Saddam Pays Tribute To Killed Sons

"I bring you the glad tidings, the honorable news, which is the wish of every sincere citizen struggling for the sake of Allah," he said.

The voice warned that "the youth of our nation (Arab world) and Iraq (will follow) Uday, Qusay and Mustafa in the arena of jihad."

The tape came exactly a week after Uday and Qusay, Mustafa and a bodyguard were killed in a massive U.S. raid on a villa in the northern city of Mosul.

The U.S. decision to allow TV journalists to film the bodies was harshly criticized by law experts, human rights advocates and media specialists.

"The armies of aggression equipped with all kinds of weapons of land forces could not reach them until aircraft were used (to bomb) the house in which they were present.

"Once more I tell our faithful people and our glorious (Arab) nation that (we) sacrifice lives and money for the sake of Allah, Iraq and our nation … If Saddam Hussein had 100 sons other than Uday and Qusay, Saddam Hussein would have offered them on the same path (of martyrdom)," said the speaker.

"I sacrifice my sons, fortune and myself for the sake of Allah Almighty…May Allah bless the youth of Iraq…Allah is Greater and the Paradise is for the martyrs.

"Long live our nation and long live Palestine and down with the Zionism and the two liars (Bush and Blair) and their agents," the voice concluded.

The voice gave the date of the recording as July 2003, without specifying the day.

It was the fifth tape attributed to Saddam since his overthrow by U.S.-led forces on April 9 but the first to mention the killing of Uday and Qusay, according to Agence France-Presse (AFP).

Most of the previous tapes aired on Arab TV stations were deemed authentic by U.S. intelligence.

‘Religious Tone’

Commenting on the tape, Talat Mosslam, an Egyptian political expert, told the Dubai-based satellite channel that Saddam spoke with a religious tone.

He recalled that Saddam started adopting the religious discourse after his defeat in the 1991 Gulf war, asserting that adding the two words Allah Akbar (Allah is Greater) to the Iraqi flag after the war was a case in point.

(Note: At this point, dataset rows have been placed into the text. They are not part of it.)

-- A's inner loop over a run of colons ending at position j + m (boundary: end of string
-- or a non-colon char)
theorem pvAInner_run (cs : List Char) (beg cur0 : Nat) :
    ∀ m j, 1 ≤ m → j + m ≤ cs.length →
      (∀ t, t < m → pvCharAt cs (j + t) = ':') →
      (j + m = cs.length ∨ pvCharAt cs (j + m) ≠ ':') →
      pvAInner cs cs.length beg cur0 j =
        (if cs.length ≤ j + m + 1 then cs.length else j + m - 1, some (beg, j + m - 1)) := by
  intro m
  induction m with
  | zero => omega
  | succ m ih =>
    intro j h1 hle hcol hbdy
    have hj : j < cs.length := by omega
    have hcj : pvCharAt cs j = ':' := by simpa using hcol 0 (by omega)
    rw [pvAInner]
    by_cases hlast : j = cs.length - 1
    · -- j is the last index; it is a colon
      have hm : m = 0 := by omega
      subst hm
      simp only [if_pos hj, if_pos hlast, hcj]
      simp only [ne_eq, not_true_eq_false, if_false]
      split <;> simp [Prod.mk.injEq] <;> omega
    · simp only [if_pos hj, if_neg hlast, hcj]
      simp only [ne_eq, not_true_eq_false, if_false]
      rcases Nat.eq_or_lt_of_le (show 1 ≤ m + 1 from by omega) with h | h
      · -- m = 0 : next position j+1 is the boundary, and j+1 < cs.length
        have hm : m = 0 := by omega
        subst hm
        have hb : j + 1 < cs.length := by omega
        have hnc : pvCharAt cs (j + 1) ≠ ':' := by
          rcases hbdy with h' | h'
          · omega
          · simpa using h'
        rw [pvAInner]
        by_cases hl2 : j + 1 = cs.length - 1
        · simp only [if_pos hb, if_pos hl2, if_pos hnc]
          split <;> simp [Prod.mk.injEq] <;> omega
        · simp only [if_pos hb, if_neg hl2, if_pos hnc]
          split <;> simp [Prod.mk.injEq] <;> omega
      · -- m ≥ 1 : recurse
        have := ih (j + 1) (by omega) (by omega)
          (fun t ht => by simpa [Nat.add_assoc, Nat.add_comm 1 t] using hcol (t + 1) (by omega))
          (by rcases hbdy with h' | h'
              · exact Or.inl (by omega)
              · exact Or.inr (by simpa [Nat.add_assoc, Nat.add_comm 1 m] using h'))
        rw [this]
        have e1 : j + 1 + m = j + (m + 1) := by omega
        rw [e1]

"He still thinks that he is not in the U.S. reach and reigns in the Iraqi resistance, although the U.S. is tightening the noose around him," said the expert.

He added that the U.S. has failed so far to round up al-Qaeda and Taliban leaders Osama bin Laden and Mullah Omar.

Mosslam further said that Saddam tried to link his two sons with the mounting Iraqi resistance in Iraq and stir up patriotism within the hearts of the Iraqis.

For his part, Sobhi Khandour, a Washington-based expert in Iraqi affairs, said Saddam has nothing to lose and really represents a political crisis for the U.S. which failed to find weapons of mass destruction in the war-scarred country, the main pretext for the invasion.

"He said nothing…It is the same as ever," Khandour said. "He is to blame for the deaths of his sons as he was for the U.S.-led occupation of Iraq."

Khandour stressed that "had it not been for Saddam’s policy, Iraq would not have been occupied."

Famed British journalist Robert Fisk said on July 23 that the killing of Qusay, Uday and even the much-hoped of Saddam himself would only give momentum to the Iraqi resistance in the days ahead.

Early on Tuesday, U.S. forces netted a Saddam bodyguard and two of his associates in the Iraqi leader’s hometown of Tikrit.